# [YOUR INSTRUCTIONS]
Copy exactly the lines of the material below that run from the one containing "s1 with start" through the one containing "if s2.freeze > s2.nowFreeze then". Copy no other lines.

# [INFORMATION SUPPLIED]
-- A's set of imports, reduced to B's plain list
theorem imports_eq (function_id : String) (d l : Bool) :
    (if l then
        PySem.Set.add (if d then
            PySem.Set.add (PySem.Set.ofList
              ["com.linedata.chorus.std.entity." ++ function_id ++ "IRAP." ++ (function_id ++ "IRAP")])
              "java.util.Date"
          else PySem.Set.ofList
              ["com.linedata.chorus.std.entity." ++ function_id ++ "IRAP." ++ (function_id ++ "IRAP")])
          "java.util.List"
      else (if d then
            PySem.Set.add (PySem.Set.ofList
              ["com.linedata.chorus.std.entity." ++ function_id ++ "IRAP." ++ (function_id ++ "IRAP")])
              "java.util.Date"
          else PySem.Set.ofList
              ["com.linedata.chorus.std.entity." ++ function_id ++ "IRAP." ++ (function_id ++ "IRAP")]))
    = ["com.linedata.chorus.std.entity." ++ function_id ++ "IRAP." ++ (function_id ++ "IRAP")] ++
      (if d then ["java.util.Date"] else []) ++ (if l then ["java.util.List"] else []) := by
  have hd := ip_ne function_id "java.util.Date" (by decide)
  have hl := ip_ne function_id "java.util.List" (by decide)
  have h0 : PySem.Set.ofList
      ["com.linedata.chorus.std.entity." ++ function_id ++ "IRAP." ++ (function_id ++ "IRAP")]
      = ["com.linedata.chorus.std.entity." ++ function_id ++ "IRAP." ++ (function_id ++ "IRAP")] :=
    PySem.Set.ofList_eq_self_of_nodup _ (List.nodup_singleton _)
  have hD : PySem.Set.add
      ["com.linedata.chorus.std.entity." ++ function_id ++ "IRAP." ++ (function_id ++ "IRAP")]
      "java.util.Date"
      = ["com.linedata.chorus.std.entity." ++ function_id ++ "IRAP." ++ (function_id ++ "IRAP"),
         "java.util.Date"] := by
    rw [PySem.Set.add_of_not_mem (by simp; exact fun h => hd h.symm)]; simp
  have hL1 : PySem.Set.add
      ["com.linedata.chorus.std.entity." ++ function_id ++ "IRAP." ++ (function_id ++ "IRAP")]
      "java.util.List"
      = ["com.linedata.chorus.std.entity." ++ function_id ++ "IRAP." ++ (function_id ++ "IRAP"),
         "java.util.List"] := by
    rw [PySem.Set.add_of_not_mem (by simp; exact fun h => hl h.symm)]; simp
  have hL2 : PySem.Set.add
      ["com.linedata.chorus.std.entity." ++ function_id ++ "IRAP." ++ (function_id ++ "IRAP"),
       "java.util.Date"] "java.util.List"
      = ["com.linedata.chorus.std.entity." ++ function_id ++ "IRAP." ++ (function_id ++ "IRAP"),
         "java.util.Date", "java.util.List"] := by
    rw [PySem.Set.add_of_not_mem (by simp; exact fun h => hl h.symm)]; simp
  cases d <;> cases l <;> simp [h0, hD, hL1, hL2]
def stepA (s : AState) (idx : Int) (now : String) : AState :=
  if now == "O" then
    if s.start then
      { s with nowLong := s.nowLong + 1, nowFreeze := s.nowFreeze + s.notAdded, notAdded := 0 }
    else
      { s with start := true, nowLong := 1, startIdxKeep := idx }
  else if now == "F" then
    if s.start then { s with notAdded := s.notAdded + 1 } else s
  else
    let s1 := { s with fail := s.fail + 1 }
    if s1.start then
      let s2 := { s1 with start := false, notAdded := 0 }
      let s3 :=
        if s2.long < s2.nowLong then
          { s2 with long := s2.nowLong, freeze := s2.nowFreeze, startIdx := s2.startIdxKeep }
        else if s2.long == s2.nowLong then
          if s2.freeze > s2.nowFreeze then
            { s2 with freeze := s2.nowFreeze, startIdx := s2.startIdxKeep }
          else s2
        else s2
      { s3 with nowLong := 0, nowFreeze := 0 }
    else s1

-- A's 'line = [0]*(7*m)' then 'line[7*j+i] = matrix[i][j]'; the int placeholder 0 is modelled by ""
-- (every kept cell is overwritten under Pre_); pyGetD defaults never fire under Pre_.
def buildLine (matrix : List (List String)) (m : Int) : List String :=
  (PySem.List.pyRange 0 7 1).foldl (fun line i =>
    (PySem.List.pyRange 0 m 1).foldl (fun line j =>
      PySem.List.pySetD line (7 * j + i)
        (PySem.List.pyGetD (PySem.List.pyGetD matrix i []) j "")) line)
    (List.replicate (7 * m).toNat "")

def initA : AState := ⟨0, 0, 0, 0, 0, 0, 0, 0, false⟩

def check (matrix : List (List String)) (m : Int) : List Int :=
  let line := buildLine matrix m ++ ["X"]
  let fin := (PySem.List.pyRange 0 (7 * m + 1) 1).foldl
    (fun s idx => stepA s idx (PySem.List.pyGetD line idx "")) initA
  [fin.long, fin.freeze, fin.startIdx, fin.fail]

-- ===== PORT B =====
structure BState where
  segs : List (Int × List String)
  cur : List String
  curStart : Int
  fails : Int
deriving Repr, DecidableEq

def segStep (st : BState) (p : Int × String) : BState :=
  if p.2 == "O" || p.2 == "F" then
    { st with cur := st.cur ++ [p.2] }
  else
    { segs := st.segs ++ [(st.curStart, st.cur)], cur := [], curStart := p.1 + 1,
      fails := st.fails + 1 }

-- per-run summary; .index defaults never fire: they are guarded by '"O" ∈ seg'
def summarize (best : Int × Int × Int) (sp : Int × List String) : Int × Int × Int :=
  let seg := sp.2
  if "O" ∈ seg then
    let first : Int := ((PySem.List.index? seg "O").getD 0 : Nat)
    let last : Int := (seg.length : Int) - 1 - (((PySem.List.index? seg.reverse "O").getD 0 : Nat) : Int)
    let length : Int := (PySem.List.count seg "O" : Nat)
    let freeze : Int := (PySem.List.count (PySem.List.slice seg (some first) (some last)) "F" : Nat)
    if length > best.1 ∨ (length = best.1 ∧ freeze < best.2.1) then
      (length, freeze, sp.1 + first)
    else best
  else best

def buildLineAlt (matrix : List (List String)) (m : Int) : List String :=
  (PySem.List.pyRange 0 m 1).flatMap (fun j =>
    (PySem.List.pyRange 0 7 1).map (fun i =>
      PySem.List.pyGetD (PySem.List.pyGetD matrix i []) j ""))

def check_alt (matrix : List (List String)) (m : Int) : List Int :=
  let line := buildLineAlt matrix m ++ ["X"]
  let scan := PySem.List.slice line none (some (7 * m + 1))
  let st := (PySem.List.enumerate scan 0).foldl segStep ⟨[], [], 0, 0⟩
  let best := (st.segs ++ [(st.curStart, st.cur)]).foldl summarize (0, 0, 0)
  [best.1, best.2.1, best.2.2, st.fails]

-- ===== PRECONDITION & SPEC =====
-- Pre_ excludes exactly the inputs on which A raises IndexError: when m ≥ 1, A indexes
-- matrix[i][j] for every i < 7, j < m, so the grid needs at least 7 rows of at least m cells.
def Pre_check (matrix : List (List String)) (m : Int) : Prop :=
  1 ≤ m → (7 ≤ matrix.length ∧ ∀ row ∈ matrix.take 7, m ≤ (row.length : Int))
instance (matrix : List (List String)) (m : Int) : Decidable (Pre_check matrix m) := by
  unfold Pre_check; infer_instance

def pvWitness_check : List (List String) × Int :=
  ([["O"], ["F"], ["X"], ["O"], ["O"], ["F"], ["O"]], 1)

def Spec_check (matrix : List (List String)) (m : Int) (out : List Int) : Prop := out = check_alt matrix m
instance (matrix : List (List String)) (m : Int) (out : List Int) : Decidable (Spec_check matrix m out) := by unfold Spec_check; infer_instance

-- ===== CLAIM (what is proved, stated in full; the proofs are below) =====
def Claim_equal_check : Prop := ∀ (matrix : List (List String)) (m : Int), Dom_check matrix m → Pre_check matrix m → Spec_check matrix m (check matrix m)

-- ===== LEMMAS AND PROOFS =====


-- ---- proof-side helpers ----

def firstO : List String → Nat
  | [] => 0
  | c :: t => if c = "O" then 0 else firstO t + 1

def dropO : List String → List String
  | [] => []
  | c :: t => if c = "O" then t else dropO t

def trailF (l : List String) : Nat := List.count "F" (l.reverse.takeWhile (fun c => !(c == "O")))
def afterF (l : List String) : Nat := List.count "F" (dropO l)

def RelAB (st : BState) (s : AState) : Prop :=
  s.start = st.cur.contains "O" ∧
  s.nowLong = (List.count "O" st.cur : Int) ∧
  ("O" ∈ st.cur →
    s.startIdxKeep = st.curStart + (firstO st.cur : Int) ∧
    s.notAdded = (trailF st.cur : Int) ∧
    s.nowFreeze + (trailF st.cur : Int) = (afterF st.cur : Int)) ∧
  ("O" ∉ st.cur → s.nowFreeze = 0 ∧ s.notAdded = 0) ∧
  (s.long, s.freeze, s.startIdx) = st.segs.foldl summarize (0, 0, 0) ∧
  s.fail = st.fails

lemma firstO_append_left (l l' : List String) (h : "O" ∈ l) : firstO (l ++ l') = firstO l := by
  induction l with
  | nil => simp at h
  | cons c t ih =>
    by_cases hc : c = "O"
    · simp [firstO, hc]
    · have ht : "O" ∈ t := by
        rcases List.mem_cons.mp h with h1 | h2
        · exact absurd h1.symm hc
        · exact h2
      simp [firstO, hc, ih ht]

lemma firstO_decomp (a b : List String) (h : "O" ∉ a) :
    firstO (a ++ "O" :: b) = a.length := by
  induction a with
  | nil => simp [firstO]
  | cons c t ih =>
    simp at h
    have hc : ¬ c = "O" := fun hh => h.1 hh.symm
    simp [firstO, hc, ih h.2]

lemma dropO_append_left (l l' : List String) (h : "O" ∈ l) :
    dropO (l ++ l') = dropO l ++ l' := by
  induction l with
  | nil => simp at h
  | cons c t ih =>
    by_cases hc : c = "O"
    · simp [dropO, hc]
    · have ht : "O" ∈ t := by
        rcases List.mem_cons.mp h with h1 | h2
        · exact absurd h1.symm hc
        · exact h2
      simp [dropO, hc, ih ht]

lemma dropO_decomp (a b : List String) (h : "O" ∉ a) :
    dropO (a ++ "O" :: b) = b := by
  induction a with
  | nil => simp [dropO]
  | cons c t ih =>
    simp at h
    have hc : ¬ c = "O" := fun hh => h.1 hh.symm
    simp [dropO, hc, ih h.2]

lemma trailF_append_O (l : List String) : trailF (l ++ ["O"]) = 0 := by
  simp [trailF]

lemma trailF_append_F (l : List String) : trailF (l ++ ["F"]) = trailF l + 1 := by
  simp [trailF]

lemma trailF_decomp (p t : List String) (h : "O" ∉ t) :
    trailF (p ++ "O" :: t) = List.count "F" t := by
  have hall : List.takeWhile (fun c => !(c == "O")) t.reverse = t.reverse := by
    rw [List.takeWhile_eq_self_iff]
    intro x hx
    simp at hx ⊢
    intro hxO; exact h (hxO ▸ hx)
  simp [trailF, List.takeWhile_append, hall]

lemma exists_first_decomp {l : List String} (h : "O" ∈ l) :
    ∃ a b, l = a ++ "O" :: b ∧ "O" ∉ a := by
  induction l with
  | nil => simp at h
  | cons c t ih =>
    by_cases hc : c = "O"
    · exact ⟨[], t, by simp [hc], by simp⟩
    · have ht : "O" ∈ t := by simpa [hc, eq_comm] using h
      obtain ⟨a, b, hab, hOa⟩ := ih ht
      exact ⟨c :: a, b, by simp [hab], by simp [hOa, hc, eq_comm] ⟩

lemma exists_last_decomp {l : List String} (h : "O" ∈ l) :
    ∃ p t, l = p ++ "O" :: t ∧ "O" ∉ t := by
  induction l with
  | nil => simp at h
  | cons c t ih =>
    by_cases ht : "O" ∈ t
    · obtain ⟨p, t', hpt, hOt⟩ := ih ht
      exact ⟨c :: p, t', by simp [hpt], hOt⟩
    · have hc : c = "O" := by rcases (List.mem_cons.mp h) with h1 | h2; exact h1.symm; exact absurd h2 ht
      exact ⟨[], t, by simp [hc], ht⟩


lemma index?_decomp (a b : List String) (h : "O" ∉ a) :
    PySem.List.index? (a ++ "O" :: b) "O" = some a.length :=
  (PySem.List.index?_eq_some_iff _ _ _).mpr ⟨a, b, rfl, rfl, h⟩

lemma count_O_cons_F (t : List String) : List.count "F" (("O" : String) :: t) = List.count "F" t := by
  simp

-- what B's per-run summary computes on a run that contains an 'O', in terms of A's accumulators
lemma summarize_eq (best : Int × Int × Int) (cs : Int) (cur : List String)
    (hO : "O" ∈ cur) (nf : Int)
    (hF : nf + (trailF cur : Int) = (afterF cur : Int)) :
    summarize best (cs, cur) =
      if (List.count "O" cur : Int) > best.1 ∨
         ((List.count "O" cur : Int) = best.1 ∧ nf < best.2.1) then
        ((List.count "O" cur : Int), nf, cs + (firstO cur : Int))
      else best := by
  obtain ⟨a, b, hab, hOa⟩ := exists_first_decomp hO
  have hfirst : PySem.List.index? cur "O" = some a.length := hab ▸ index?_decomp a b hOa
  by_cases hOb : "O" ∈ b
  · -- two or more O's: cur = a ++ "O" :: mid ++ "O" :: t, "O" ∉ a, "O" ∉ t
    obtain ⟨mid, t, hbt, hOt⟩ := exists_last_decomp hOb
    have hcur : cur = a ++ "O" :: (mid ++ "O" :: t) := by rw [hab, hbt]
    have hrev : cur.reverse = t.reverse ++ "O" :: (mid.reverse ++ "O" :: a.reverse) := by
      subst hcur; simp
    have hOtr : "O" ∉ t.reverse := by simpa using hOt
    have hlast : PySem.List.index? cur.reverse "O" = some t.length := by
      rw [hrev, index?_decomp _ _ hOtr, List.length_reverse]
    have hlen : cur.length = a.length + 1 + mid.length + 1 + t.length := by
      subst hcur; simp; omega
    have hlastval : (cur.length : Int) - 1 - ((t.length : Nat) : Int)
        = ((a.length + mid.length + 1 : Nat) : Int) := by
      rw [hlen]; push_cast; ring
    have hslice : PySem.List.slice cur (some ((a.length : Nat) : Int))
        (some ((a.length + mid.length + 1 : Nat) : Int)) = "O" :: mid := by
      rw [PySem.List.slice_natCast]
      have h1 : a.length + mid.length + 1 - a.length = mid.length + 1 := by omega
      rw [hcur, List.drop_left, h1, List.take_succ_cons, List.take_left]
    have hafter : afterF cur = List.count "F" mid + List.count "F" ("O" :: t) := by
      rw [afterF, hcur, dropO_decomp _ _ hOa, List.count_append]
    have htrail : trailF cur = List.count "F" t := by
      have : cur = (a ++ "O" :: mid) ++ "O" :: t := by rw [hcur]; simp
      rw [this, trailF_decomp _ _ hOt]
    have hnf : nf = (List.count "F" ("O" :: mid) : Int) := by
      rw [count_O_cons_F]
      rw [hafter, htrail, count_O_cons_F] at hF
      push_cast at hF ⊢
      omega
    show summarize best (cs, cur) = _
    rw [summarize]
    simp only [hO, if_pos, hfirst, hlast, Option.getD_some]
    rw [PySem.List.count_eq, hlastval, hslice, PySem.List.count_eq, ← hnf]
    have hfo : firstO cur = a.length := by rw [hcur]; exact firstO_decomp _ _ hOa
    rw [hfo]
  · -- single O: cur = a ++ "O" :: b with "O" ∉ a, "O" ∉ b
    have hrev : cur.reverse = b.reverse ++ "O" :: a.reverse := by subst hab; simp
    have hObr : "O" ∉ b.reverse := by simpa using hOb
    have hlast : PySem.List.index? cur.reverse "O" = some b.length := by
      rw [hrev, index?_decomp _ _ hObr, List.length_reverse]
    have hlen : cur.length = a.length + 1 + b.length := by subst hab; simp; omega
    have hlastval : (cur.length : Int) - 1 - ((b.length : Nat) : Int)
        = ((a.length : Nat) : Int) := by
      rw [hlen]; push_cast; ring
    have hslice : PySem.List.slice cur (some ((a.length : Nat) : Int))
        (some ((a.length : Nat) : Int)) = [] := by
      rw [PySem.List.slice_natCast]
      simp
    have hafter : afterF cur = List.count "F" b := by
      rw [afterF, hab, dropO_decomp _ _ hOa]
    have htrail : trailF cur = List.count "F" b := by
      rw [hab, trailF_decomp _ _ hOb]
    have hnf : nf = 0 := by rw [hafter, htrail] at hF; omega
    rw [summarize]
    simp only [hO, if_pos, hfirst, hlast, Option.getD_some]
    rw [PySem.List.count_eq, hlastval, hslice, PySem.List.count_eq, hnf]
    have hfo : firstO cur = a.length := by rw [hab]; exact firstO_decomp _ _ hOa
    rw [hfo]
    simp

lemma summarize_noO (best : Int × Int × Int) (cs : Int) (cur : List String)
    (hO : "O" ∉ cur) : summarize best (cs, cur) = best := by
  rw [summarize]; simp [hO]


lemma contains_true_of_mem {l : List String} (h : "O" ∈ l) : l.contains "O" = true := by
  simpa using h

lemma contains_false_of_not_mem {l : List String} (h : "O" ∉ l) : l.contains "O" = false := by
  simpa using h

# [REPLY TO THE EXERCISE]
      let s2 := { s1 with start := false, notAdded := 0 }
      let s3 :=
        if s2.long < s2.nowLong then
          { s2 with long := s2.nowLong, freeze := s2.nowFreeze, startIdx := s2.startIdxKeep }
        else if s2.long == s2.nowLong then
          if s2.freeze > s2.nowFreeze then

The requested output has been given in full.